BOOKS @ VOLUME (#16), 25.3.17





This week's Book of the Week is Sarah Bakewell's At the Existentialist Café: Freedom, Being and apricot cocktails, a chatty guide to mid-twentieth century Continental philosophy and the intellectuals who ignited social revolution from their café tables.

>> Read Thomas's review

>> An excellent series of enjoyable videos about existentialist and related philosophers

>> A guide to Simone de Beauvoir.

>> A guide to Jean-Paul Sartre

>> A crash course in existentialism

>> Sartre and Beauvoir "screener".

>> Beauvoir interview

>> Still being judged on her looks.

>> Camus vs. Sartre.

>> Jean-Paul's flower truck

>> Existentialist apricot cocktail recipes.  

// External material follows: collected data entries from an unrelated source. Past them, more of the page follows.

lemma pv_join_nil (parts : List (List Char)) : PySem.Chars.join [] parts = parts.flatten := by
  show List.intercalate [] parts = parts.flatten
  induction parts with
  | nil => rfl
  | cons h t ih =>
    cases t with
    | nil => simp [List.intercalate]
    | cons a b =>
      simp only [List.intercalate, List.intersperse] at *
      simpa using ih

lemma pvCum_cons (t : List Char) (rest : List (List Char)) (k : Nat) :
    pvCum (t :: rest) (k + 1) = t.length + pvCum rest k := by
  simp [pvCum]

lemma pvCum_succ (tk : List (List Char)) (i : Nat) (h : i < tk.length) :
    pvCum tk (i + 1) = pvCum tk i + (tk[i]).length := by
  have key : (tk.take (i + 1)).flatten = (tk.take i).flatten ++ tk[i] := by
    rw [List.take_add_one, List.getElem?_eq_getElem h]
    rw [Option.toList_some, List.flatten_append]
    simp
  unfold pvCum
  rw [key, List.length_append]

lemma pvCum_add (tk : List (List Char)) (i j : Nat) (h : i ≤ j) :
    pvCum tk j = pvCum tk i + (pvSeg tk i j).length := by
  unfold pvCum pvSeg
  conv_lhs => rw [← List.take_append_drop i (tk.take j)]
  rw [List.take_take, min_eq_left h, List.flatten_append, List.length_append]

lemma pvCum_mono (tk : List (List Char)) (i j : Nat) (h : i ≤ j) :
    pvCum tk i ≤ pvCum tk j := by
  rw [pvCum_add tk i j h]; omega

lemma pvSeg_refl (tk : List (List Char)) (i : Nat) : pvSeg tk i i = [] := by
  simp [pvSeg]

lemma pvSeg_cons (tk : List (List Char)) (i m : Nat) (h1 : i < m) (h2 : m ≤ tk.length) :
    pvSeg tk i m = tk[i]'(by omega) ++ pvSeg tk (i + 1) m := by
  unfold pvSeg
  rw [List.drop_eq_getElem_cons (by simp; omega)]
  simp

lemma pv_drop_cum (tk : List (List Char)) (i m : Nat) (h1 : i ≤ m) (_h2 : m ≤ tk.length) :
    tk.flatten.drop (pvCum tk i) = pvSeg tk i m ++ (tk.drop m).flatten := by
  have hsplit : tk.flatten = (tk.take m).flatten ++ (tk.drop m).flatten := by
    conv_lhs => rw [← List.take_append_drop m tk]
    rw [List.flatten_append]
  rw [hsplit]
  have hlen : pvCum tk i ≤ ((tk.take m).flatten).length := by
    have := pvCum_mono tk i m h1
    simpa [pvCum] using this
  rw [List.drop_append_of_le_length hlen]
  congr 1
  unfold pvSeg pvCum
  have htt : List.take i tk = List.take i (List.take m tk) := by
    rw [List.take_take, min_eq_left h1]
  have h4 : (List.take m tk).flatten = (List.take i tk).flatten ++ (List.drop i (List.take m tk)).flatten := by
    rw [htt, ← List.flatten_append, List.take_append_drop]
  rw [h4, List.drop_append_of_le_length (le_refl _)]
  simp

lemma pv_startswith_append_self (tgt t : List Char) :
    PySem.Chars.startswith tgt (tgt ++ t) = true ↔ t = [] := by
  rw [PySem.Chars.startswith_iff]
  constructor
  · intro h
    have hl := h.length_le
    rw [List.length_append] at hl
    exact List.eq_nil_of_length_eq_zero (by omega)
  · rintro rfl; simp
-- pv_equiv track=rewrite | github.com/ArindamBanerji/gen-ai-roi-demo | backend/app/routers/graph.py | _consensus_severity
-- ===== SOURCE A (Python) =====
-- from typing import Any, Dict, List
--
-- def _consensus_severity(sources: Dict[str, Dict]) -> str:
--     """
--     Derive a single severity label from all source-specific values.
--
--     Priority order:
--       1. Any source "critical" or "malicious"  → "critical"
--       2. Any source "high"                     → "high"
--       3. All sources "low" or "benign"         → "low"
--       4. Otherwise                             → "medium"
--     """
--     all_values: List[str] = []
--     for data in sources.values():
--         raw = data.get("severity") or data.get("classification") or ""
--         if raw:
--             all_values.append(raw.lower())
--
--     if not all_values:
--         return "unknown"
--     if any(v in ("critical", "malicious") for v in all_values):
--         return "critical"
--     if any(v == "high" for v in all_values):
--         return "high"
--     if all(v in ("low", "benign") for v in all_values):
--         return "low"
--     return "medium"
-- ===== SOURCE B (Python) =====
-- def _prio(v):
--     if v in ("critical", "malicious"):
--         return 4
--     if v == "high":
--         return 3
--     if v in ("low", "benign"):
--         return 1
--     return 2
--
--
-- def _label(best):
--     if best >= 4:
--         return "critical"
--     if best == 3:
--         return "high"
--     if best == 2:
--         return "medium"
--     if best == 1:
--         return "low"
--     return "unknown"
--
--
-- def _consensus_severity(sources):
--     best = 0
--     for data in sources.values():
--         raw = data.get("severity") or data.get("classification") or ""
--         if raw:
--             best = max(best, _prio(raw.lower()))
--     return _label(best)
-- ===== Notes on version B (the rewrite author's own statement) =====
-- stated objective: alternative
-- what changed: Replaces the collected-values list and the three any/any/all scans by a single pass that max-reduces a numeric severity priority (critical/malicious=4, high=3, unrecognized=2, low/benign=1) and maps the maximum back to a label.
import Mathlib
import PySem

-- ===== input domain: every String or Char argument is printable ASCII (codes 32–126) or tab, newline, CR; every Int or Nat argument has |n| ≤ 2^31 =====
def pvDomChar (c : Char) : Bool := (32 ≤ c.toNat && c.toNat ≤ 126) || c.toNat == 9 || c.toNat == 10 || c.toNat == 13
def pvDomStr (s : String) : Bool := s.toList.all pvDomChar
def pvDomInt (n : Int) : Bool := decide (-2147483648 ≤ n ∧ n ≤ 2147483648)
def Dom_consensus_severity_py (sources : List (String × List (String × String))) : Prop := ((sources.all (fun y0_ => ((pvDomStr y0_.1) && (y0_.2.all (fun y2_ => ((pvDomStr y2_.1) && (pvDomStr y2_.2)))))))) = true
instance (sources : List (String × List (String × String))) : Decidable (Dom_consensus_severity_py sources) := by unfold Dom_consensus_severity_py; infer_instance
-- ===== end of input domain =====

-- B replaces A's collected-values list and any/any/all cascade by a single max-reduction over a
-- numeric severity priority; same extraction of values, same results (alternative decomposition).

-- ===== PORT A =====
-- shared extraction helper: Python's `data.get("severity") or data.get("classification") or ""`
-- (both Pythons contain this identical line); pvPyOrStr is `<Option> or <str>` truthiness
def pvPyOrStr (a : Option String) (b : String) : String :=
  match a with
  | some s => if s = "" then b else s
  | none => b

def pvRaw (data : List (String × String)) : String :=
  let d := PySem.Dict.ofList data
  pvPyOrStr (d.get? "severity") (pvPyOrStr (d.get? "classification") "")

def consensus_severity_py (sources : List (String × List (String × String))) : String :=
  let all_values : List String :=
    (PySem.Dict.ofList sources).values.foldl
      (fun acc data =>
        let raw := pvRaw data
        if raw ≠ "" then acc ++ [PySem.Str.lower raw] else acc) []
  if all_values = [] then "unknown"
  else if all_values.any (fun v => v == "critical" || v == "malicious") then "critical"
  else if all_values.any (fun v => v == "high") then "high"
  else if all_values.all (fun v => v == "low" || v == "benign") then "low"
  else "medium"

-- ===== PORT B =====
def pvPrio (v : String) : Nat :=
  if v == "critical" || v == "malicious" then 4
  else if v == "high" then 3
  else if v == "low" || v == "benign" then 1
  else 2

def pvLabel (best : Nat) : String :=
  if best ≥ 4 then "critical"
  else if best = 3 then "high"
  else if best = 2 then "medium"
  else if best = 1 then "low"
  else "unknown"

def consensus_severity_py_alt (sources : List (String × List (String × String))) : String :=
  pvLabel
    ((PySem.Dict.ofList sources).values.foldl
      (fun best data =>
        let raw := pvRaw data
        if raw ≠ "" then max best (pvPrio (PySem.Str.lower raw)) else best) 0)

-- ===== PRECONDITION & SPEC =====
def Spec_consensus_severity_py (sources : List (String × List (String × String))) (out : String) : Prop := out = consensus_severity_py_alt sources
instance (sources : List (String × List (String × String))) (out : String) : Decidable (Spec_consensus_severity_py sources out) := by unfold Spec_consensus_severity_py; infer_instance

-- ===== CLAIM (what is proved, stated in full; the proofs are below) =====
def Claim_equal_consensus_severity_py : Prop := ∀ (sources : List (String × List (String × String))), Dom_consensus_severity_py sources → Spec_consensus_severity_py sources (consensus_severity_py sources)

-- ===== LEMMAS AND PROOFS =====

-- A's value-collecting loop, and the max over priorities of a value list
def pvVals (vs : List (List (String × String))) : List String :=
  vs.foldl (fun acc data =>
    let raw := pvRaw data
    if raw ≠ "" then acc ++ [PySem.Str.lower raw] else acc) []

def pvBest (vals : List String) : Nat :=
  vals.foldl (fun b v => max b (pvPrio v)) 0

theorem pvVals_acc (vs : List (List (String × String))) :
    ∀ acc : List String,
      vs.foldl (fun acc data =>
        let raw := pvRaw data
        if raw ≠ "" then acc ++ [PySem.Str.lower raw] else acc) acc = acc ++ pvVals vs := by
  induction vs with
  | nil => intro acc; simp [pvVals]
  | cons d vs ih =>
      intro acc
      simp only [List.foldl_cons, pvVals]
      rw [ih, ih (if pvRaw d ≠ "" then [] ++ [PySem.Str.lower (pvRaw d)] else [])]
      split <;> simp

theorem pvBest_acc (vals : List String) :
    ∀ b : Nat, vals.foldl (fun b v => max b (pvPrio v)) b = max b (pvBest vals) := by
  induction vals with
  | nil => intro b; simp [pvBest]
  | cons v vals ih =>
      intro b
      simp only [List.foldl_cons, pvBest]
      rw [ih, ih (max 0 (pvPrio v))]
      omega

theorem pvBest_cons (v : String) (vals : List String) :
    pvBest (v :: vals) = max (pvPrio v) (pvBest vals) := by
  have h : pvBest (v :: vals)
      = vals.foldl (fun b v => max b (pvPrio v)) (max 0 (pvPrio v)) := rfl
  rw [h, pvBest_acc]
  omega

-- B's fold over the sources equals the max-fold over A's collected values
theorem pvFoldB_eq (vs : List (List (String × String))) :
    ∀ b : Nat,
      vs.foldl (fun best data =>
        let raw := pvRaw data
        if raw ≠ "" then max best (pvPrio (PySem.Str.lower raw)) else best) b
      = (pvVals vs).foldl (fun b v => max b (pvPrio v)) b := by
  induction vs with
  | nil => intro b; simp [pvVals]
  | cons d vs ih =>
      intro b
      simp only [List.foldl_cons, pvVals]
      rw [pvVals_acc, ih]
      by_cases h : pvRaw d = "" <;> simp [h]

theorem pvPrio_le_four (v : String) : pvPrio v ≤ 4 := by
  unfold pvPrio; split_ifs <;> omega

theorem pvPrio_pos (v : String) : 1 ≤ pvPrio v := by
  unfold pvPrio; split_ifs <;> omega

theorem pvBest_le (vals : List String) (k : Nat)
    (h : ∀ v ∈ vals, pvPrio v ≤ k) : pvBest vals ≤ k := by
  induction vals with
  | nil => simp [pvBest]
  | cons v vals ih =>
      rw [pvBest_cons]
      have := h v (by simp)
      have := ih (fun w hw => h w (by simp [hw]))
      omega

theorem pvle_Best (vals : List String) (v : String) (hv : v ∈ vals) :
    pvPrio v ≤ pvBest vals := by
  induction vals with
  | nil => cases hv
  | cons w vals ih =>
      rw [pvBest_cons]
      rcases List.mem_cons.mp hv with h | h
      · subst h; exact Nat.le_max_left _ _
      · exact Nat.le_trans (ih h) (Nat.le_max_right _ _)

-- the core: A's cascade on a value list = label of the max priority
theorem pvCascade_eq_label (vals : List String) :
    (if vals = [] then "unknown"
     else if vals.any (fun v => v == "critical" || v == "malicious") then "critical"
     else if vals.any (fun v => v == "high") then "high"
     else if vals.all (fun v => v == "low" || v == "benign") then "low"
     else "medium") = pvLabel (pvBest vals) := by
  by_cases h0 : vals = []
  · subst h0; simp [pvBest, pvLabel]
  · simp only [h0, if_false]
    by_cases hc : vals.any (fun v => v == "critical" || v == "malicious")
    · -- some critical/malicious value: best = 4
      obtain ⟨v, hv, hvc⟩ := List.any_eq_true.mp hc
      have h4 : pvPrio v = 4 := by simp [pvPrio, hvc]
      have hlo : 4 ≤ pvBest vals := h4 ▸ pvle_Best vals v hv
      have hhi : pvBest vals ≤ 4 := pvBest_le vals 4 (fun w _ => pvPrio_le_four w)
      have heq : pvBest vals = 4 := Nat.le_antisymm hhi hlo
      simp [hc, heq, pvLabel]
    · have hcf : ∀ w ∈ vals, ((w == "critical" || w == "malicious") = false) := by
        simpa only [Bool.not_eq_true, List.any_eq_false] using hc
      have hle3 : pvBest vals ≤ 3 := by
        apply pvBest_le
        intro w hw
        simp [pvPrio, hcf w hw]
        split_ifs <;> omega
      by_cases hh : vals.any (fun v => v == "high")
      · obtain ⟨v, hv, hvh⟩ := List.any_eq_true.mp hh
        have h3 : pvPrio v = 3 := by simp [pvPrio, hcf v hv, hvh]
        have hlo : 3 ≤ pvBest vals := h3 ▸ pvle_Best vals v hv
        have heq : pvBest vals = 3 := Nat.le_antisymm hle3 hlo
        simp [hc, hh, heq, pvLabel]
      · have hhf : ∀ w ∈ vals, ((w == "high") = false) := by
          simpa only [Bool.not_eq_true, List.any_eq_false] using hh
        have hle2 : pvBest vals ≤ 2 := by
          apply pvBest_le
          intro w hw
          simp [pvPrio, hcf w hw, hhf w hw]
          split_ifs <;> omega
        by_cases hl : vals.all (fun v => v == "low" || v == "benign")
        · have hle1 : pvBest vals ≤ 1 := by
            apply pvBest_le
            intro w hw
            have := List.all_eq_true.mp hl w hw
            simp [pvPrio, hcf w hw, hhf w hw, this]
          obtain ⟨v, hv⟩ := List.exists_mem_of_ne_nil vals h0
          have hpos : 1 ≤ pvBest vals :=
            Nat.le_trans (pvPrio_pos v) (pvle_Best vals v hv)
          have heq : pvBest vals = 1 := Nat.le_antisymm hle1 hpos
          simp [hc, hh, hl, heq, pvLabel]
        · have hl' : vals.all (fun v => v == "low" || v == "benign") = false := by
            simpa only [Bool.not_eq_true] using hl
          obtain ⟨v, hv, hvl'⟩ := List.all_eq_false.mp hl'
          have hvl : ((v == "low" || v == "benign") = false) := by
            simpa only [Bool.not_eq_true] using hvl'
          have h2 : pvPrio v = 2 := by
            simp [pvPrio, hcf v hv, hhf v hv, hvl]
          have hlo : 2 ≤ pvBest vals := h2 ▸ pvle_Best vals v hv
          have heq : pvBest vals = 2 := Nat.le_antisymm hle2 hlo
          simp [hc, hh, hl, heq, pvLabel]

-- ===== VERDICT (by name: the statement is the Claim_ definition above) =====
theorem consensus_severity_py_spec : Claim_equal_consensus_severity_py := by
  intro sources _
  unfold Spec_consensus_severity_py consensus_severity_py consensus_severity_py_alt
  rw [pvFoldB_eq]
  have hv : (PySem.Dict.ofList sources).values.foldl
      (fun acc data =>
        let raw := pvRaw data
        if raw ≠ "" then acc ++ [PySem.Str.lower raw] else acc) [] =
      pvVals (PySem.Dict.ofList sources).values := rfl
  simp only [hv]
  rw [show ((pvVals (PySem.Dict.ofList sources).values).foldl (fun b v => max b (pvPrio v)) 0) = pvBest (pvVals (PySem.Dict.ofList sources).values) from rfl]
  exact pvCascade_eq_label _
-- pv_equiv track=rewrite | github.com/ZyMa-1/BeatmapBannerMakerCLI | tests/TestDataGenerator.py | generate_test_data_from_dict
-- ===== SOURCE A (Python) =====
-- from typing import List, Dict
--
-- def generate_test_data_from_dict(data: Dict[str, List[str]]) -> List[Dict[str, str]]:
--     """
--     Generates test data with O(n^2 * m), not O(m^n).
--     Just 1 test case for every parameter with whatever other arguments to check if that one parameter works fine.
--
--     For example input:
--     {
--         'entry_1': [0, 1],
--         'entry_2': [2, 3, 4]
--     }
--
--     Should result in following output:
--     [
--         {'entry_1': 0, 'entry_2' 2},
--         {'entry_1': 1, 'entry_2' 2},
--         {'entry_1': 0, 'entry_2' 2},
--         {'entry_1': 0, 'entry_2' 3},
--         {'entry_1': 0, 'entry_2' 4}
--     ]
--
--     """
--     res_test_data = []
--     for key, val in data.items():
--         for j in range(len(val)):
--             current_test_data = {}
--             for k2, val2 in data.items():
--                 if k2 != key:
--                     current_test_data[k2] = val2[0]
--
--             current_test_data[key] = val[j]
--
--             res_test_data.append(current_test_data)
--
--     return res_test_data
-- ===== SOURCE B (Python) =====
-- def generate_test_data_from_dict(data):
--     # Recursive "zipper" pass: carry the already-processed keys' (key, first value)
--     # pairs as a growing prefix, build the suffix from the remaining items, and emit
--     # all cases for the current key as prefix + suffix + varied pair.
--     def first(v):
--         return v[0] if v else None
--
--     def go(prefix, rest):
--         if not rest:
--             return []
--         (key, val), tail = rest[0], rest[1:]
--         suffix = [(k, first(v)) for k, v in tail]
--         cases = [dict(prefix + suffix + [(key, x)]) for x in val]
--         return cases + go(prefix + [(key, first(val))], tail)
--
--     return go([], list(data.items()))
-- ===== Notes on version B (the rewrite author's own statement) =====
-- stated objective: alternative
-- what changed: B is a recursive zipper over the items: it carries the processed keys' (key, first value) pairs as a growing prefix and builds each case as prefix + suffix + varied pair by concatenation, with no per-case rescan of all keys and no key-inequality filtering as in A's inner loop.
-- outside the precondition, e.g. on generate_test_data_from_dict({'a': ['x'], 'b': []}): A raises IndexError, B returns [{'b': None, 'a': 'x'}]
import Mathlib
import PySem

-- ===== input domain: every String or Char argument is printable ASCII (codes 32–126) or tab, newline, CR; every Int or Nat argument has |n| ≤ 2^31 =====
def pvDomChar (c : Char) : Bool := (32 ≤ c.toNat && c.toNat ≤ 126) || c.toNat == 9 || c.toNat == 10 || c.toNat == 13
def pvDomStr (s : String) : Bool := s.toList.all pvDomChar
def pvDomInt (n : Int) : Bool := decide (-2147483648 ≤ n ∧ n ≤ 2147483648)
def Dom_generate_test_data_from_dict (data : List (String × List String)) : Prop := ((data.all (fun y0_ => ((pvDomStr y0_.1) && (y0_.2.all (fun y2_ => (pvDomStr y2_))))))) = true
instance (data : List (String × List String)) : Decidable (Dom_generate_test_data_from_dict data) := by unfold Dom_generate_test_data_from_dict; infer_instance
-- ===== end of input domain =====

-- B replaces A's per-case rescan of all keys by a recursive zipper over the items
-- (a growing prefix of (key, first value) pairs; each case = prefix ++ suffix ++ varied pair);
-- objective: alternative decomposition, same cost.

-- ===== PORT A =====
def generate_test_data_from_dict (data : List (String × List String)) : List (List (String × String)) :=
  (data.foldl (fun res kv =>
    (PySem.List.pyRange 0 (PySem.List.len kv.2) 1).foldl (fun res2 j =>
      let cur : PySem.Dict String String :=
        data.foldl (fun d kv2 =>
          if kv2.1 ≠ kv.1 then d.insert kv2.1 (PySem.List.pyGetD kv2.2 0 "") else d)
          PySem.Dict.empty
      res2 ++ [(cur.insert kv.1 (PySem.List.pyGetD kv.2 j "")).items]) res) [])

-- ===== PORT B =====
-- Python's 'v[0] if v else None': inside Pre_ the None branch is unreachable
-- (all value lists empty means no case is ever emitted), so "" is an exact stand-in.
def pvFirst (v : List String) : String := v.headD ""

def pvGo (pref : List (String × String)) (rest : List (String × List String)) : List (List (String × String)) :=
  match rest with
  | [] => []
  | (key, val) :: tail =>
    let suffix := tail.map (fun kv => (kv.1, pvFirst kv.2))
    (val.map (fun x => (PySem.Dict.ofList (pref ++ suffix ++ [(key, x)])).items)) ++
      pvGo (pref ++ [(key, pvFirst val)]) tail

def generate_test_data_from_dict_alt (data : List (String × List String)) : List (List (String × String)) :=
  pvGo [] data

-- ===== PRECONDITION & SPEC =====
-- Pre_ excludes (1) association lists with duplicate keys, which no Python dict argument can
-- represent, and (2) inputs mixing an empty with a non-empty value list, on which A raises
-- IndexError (val2[0] on the empty list).
def Pre_generate_test_data_from_dict (data : List (String × List String)) : Prop :=
  (data.map Prod.fst).Nodup ∧
    ((∀ kv ∈ data, kv.2 ≠ []) ∨ (∀ kv ∈ data, kv.2 = []))
instance (data : List (String × List String)) : Decidable (Pre_generate_test_data_from_dict data) := by unfold Pre_generate_test_data_from_dict; infer_instance

def pvWitness_generate_test_data_from_dict : (List (String × List String)) :=
  [("a", ["x", "y"]), ("b", ["z"])]

def Spec_generate_test_data_from_dict (data : List (String × List String)) (out : List (List (String × String))) : Prop := out = generate_test_data_from_dict_alt data
instance (data : List (String × List String)) (out : List (List (String × String))) : Decidable (Spec_generate_test_data_from_dict data out) := by unfold Spec_generate_test_data_from_dict; infer_instance

-- ===== CLAIM (what is proved, stated in full; the proofs are below) =====
def Claim_equal_generate_test_data_from_dict : Prop := ∀ (data : List (String × List String)), Dom_generate_test_data_from_dict data → Pre_generate_test_data_from_dict data → Spec_generate_test_data_from_dict data (generate_test_data_from_dict data)

-- ===== LEMMAS AND PROOFS =====

-- Python's v[0] (guarded) is the list's head
theorem pv_getD_zero_eq_first (v : List String) : PySem.List.pyGetD v 0 "" = pvFirst v := by
  cases v <;> simp [pvFirst, pysem]

-- dict(l + [(k, v)]) = dict(l) with (k, v) inserted last
theorem pv_ofList_append_singleton (l : List (String × String)) (k v : String) :
    PySem.Dict.ofList (l ++ [(k, v)]) = (PySem.Dict.ofList l).insert k v := by
  simp [PySem.Dict.ofList, PySem.Dict.update, List.foldl_append]

-- A's inner loop (skip the varied key, insert everyone else's first value) builds dict(filtered pairs)
theorem pv_foldl_if_insert (data : List (String × List String)) (key : String) :
    (data.foldl (fun d kv2 => if kv2.1 ≠ key then d.insert kv2.1 (PySem.List.pyGetD kv2.2 0 "") else d) PySem.Dict.empty)
    = PySem.Dict.ofList ((data.filter (fun kv2 => kv2.1 ≠ key)).map (fun kv2 => (kv2.1, pvFirst kv2.2))) := by
  rw [PySem.Dict.ofList, PySem.Dict.update, List.foldl_map, List.foldl_filter]
  simp [pv_getD_zero_eq_first]

theorem pv_map_range_get {β : Type} (xs : List String) (g : String → β) :
    (PySem.List.pyRange 0 (PySem.List.len xs) 1).map (fun j => g (PySem.List.pyGetD xs j "")) = xs.map g := by
  rw [show (fun j => g (PySem.List.pyGetD xs j "")) = g ∘ (fun j => PySem.List.pyGetD xs j "") from rfl,
    ← List.map_map, PySem.List.map_pyGetD_pyRange_zero]

-- with unique keys, filtering out the middle key keeps exactly prefix and tail
theorem pv_filter_middle (pre tail : List (String × List String)) (key : String) (val : List String)
    (hnd : ((pre ++ (key, val) :: tail).map Prod.fst).Nodup) :
    (pre ++ (key, val) :: tail).filter (fun kv2 => kv2.1 ≠ key) = pre ++ tail := by
  rw [List.map_append, List.map_cons] at hnd
  have hkey : key ∉ (pre.map Prod.fst) ∧ key ∉ (tail.map Prod.fst) := by
    constructor
    · intro h
      exact (List.disjoint_of_nodup_append hnd) h (by simp)
    · intro h
      exact (List.nodup_cons.mp (List.nodup_append.mp hnd).2.1).1 h
  have h1 : pre.filter (fun kv2 => kv2.1 ≠ key) = pre :=
    List.filter_eq_self.mpr (fun a ha => by
      simp only [ne_eq, decide_eq_true_eq]
      exact fun he => hkey.1 (he ▸ List.mem_map_of_mem ha))
  have h2 : tail.filter (fun kv2 => kv2.1 ≠ key) = tail :=
    List.filter_eq_self.mpr (fun a ha => by
      simp only [ne_eq, decide_eq_true_eq]
      exact fun he => hkey.2 (he ▸ List.mem_map_of_mem ha))
  rw [List.filter_append, List.filter_cons, if_neg (by simp), h1, h2]

-- the zipper recursion, related to A's filter form, for any split point of data
theorem pv_go_eq (data : List (String × List String))
    (hnd : (data.map Prod.fst).Nodup) :
    ∀ (rest pre : List (String × List String)), data = pre ++ rest →
      pvGo (pre.map (fun kv => (kv.1, pvFirst kv.2))) rest
        = rest.flatMap (fun kv => kv.2.map (fun x =>
            (PySem.Dict.ofList
              (((data.filter (fun kv2 => kv2.1 ≠ kv.1)).map (fun kv2 => (kv2.1, pvFirst kv2.2)))
                ++ [(kv.1, x)])).items)) := by
  intro rest
  induction rest with
  | nil => intro pre _; simp [pvGo]
  | cons hd tail ih =>
    intro pre hdata
    obtain ⟨key, val⟩ := hd
    have hfil : data.filter (fun kv2 => kv2.1 ≠ key) = pre ++ tail := by
      rw [hdata] at hnd ⊢
      exact pv_filter_middle pre tail key val hnd
    have hrec := ih (pre ++ [(key, val)]) (by simpa using hdata)
    simp only [pvGo, List.flatMap_cons]
    rw [List.map_append] at hrec
    simp only [List.map_cons, List.map_nil] at hrec
    rw [hrec, hfil, List.map_append]

-- ===== VERDICT (by name: the statement is the Claim_ definition above) =====
theorem generate_test_data_from_dict_spec : Claim_equal_generate_test_data_from_dict := by
  intro data _ hpre
  obtain ⟨hnd, _⟩ := hpre
  show generate_test_data_from_dict data = generate_test_data_from_dict_alt data
  unfold generate_test_data_from_dict generate_test_data_from_dict_alt
  simp only [PySem.List.foldl_append_singleton_eq_map, PySem.List.foldl_append_eq_flatMap,
    List.nil_append]
  have hgo := pv_go_eq data hnd data [] rfl
  simp only [List.map_nil] at hgo
  rw [hgo, List.flatMap_def, List.flatMap_def]
  refine congrArg List.flatten (List.map_congr_left ?_)
  intro kv hkv
  rw [pv_foldl_if_insert data kv.1, pv_map_range_get kv.2
    (fun x => ((PySem.Dict.ofList ((data.filter (fun kv2 => kv2.1 ≠ kv.1)).map
      (fun kv2 => (kv2.1, pvFirst kv2.2)))).insert kv.1 x).items)]
  refine List.map_congr_left ?_
  intro x _
  rw [pv_ofList_append_singleton]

>> The phenomenology of the cocktail

>> Are you experienced?








The Nelson City Council's Works & Infrastructure Committee will be considering a plan to upgrade Church Street to make it more pedestrian-friendly. Have a look at the concept plan and consider making a submission before the meeting on Thursday 30th March. If you'd like to speak at the meeting let them know.
 









The Nakano Thrift Shop by Hiromi Kawakami  {Reviewed by STELLA}
A few years ago, I read Strange Weather in Tokyo by Hiromi Kawakami. Like the amazing Japanese food described throughout that book, the love story that between Tsukiko and her former teacher is careful, precise and beautiful. Kawakami's most recent novel is The Nakano Thrift Shop. Here the setting is a second-hand shop, one filled with curios, odds and ends, and the occasional antique. Hitomi, a slightly awkward young woman, works as a cashier at the shop. She is fascinated by Takeo, her fellow employee, who drives and collects for Mr Nakano, the shop owner. Mr Nakano is an eccentric character with his past three wives, a mistress, and his joy in getting the best deal when he’s bartering for goods. The other player in this quartet is Nakano’s sister, Mayaso, an unconventional artist, who plays ‘advisor’ to the naïve cashier. Hitomi is obsessed with developing a relationship with Takeo, who initially isn’t interested in anything beyond companionship. While the characters are slightly quirky, this is a novel about the ordinary texture of love and the relationships people form. Kawakami’s gift comes in her ability to slow you down as a reader, to observe and appreciate the obvious, surprising you with subtle nuances that are almost unseen.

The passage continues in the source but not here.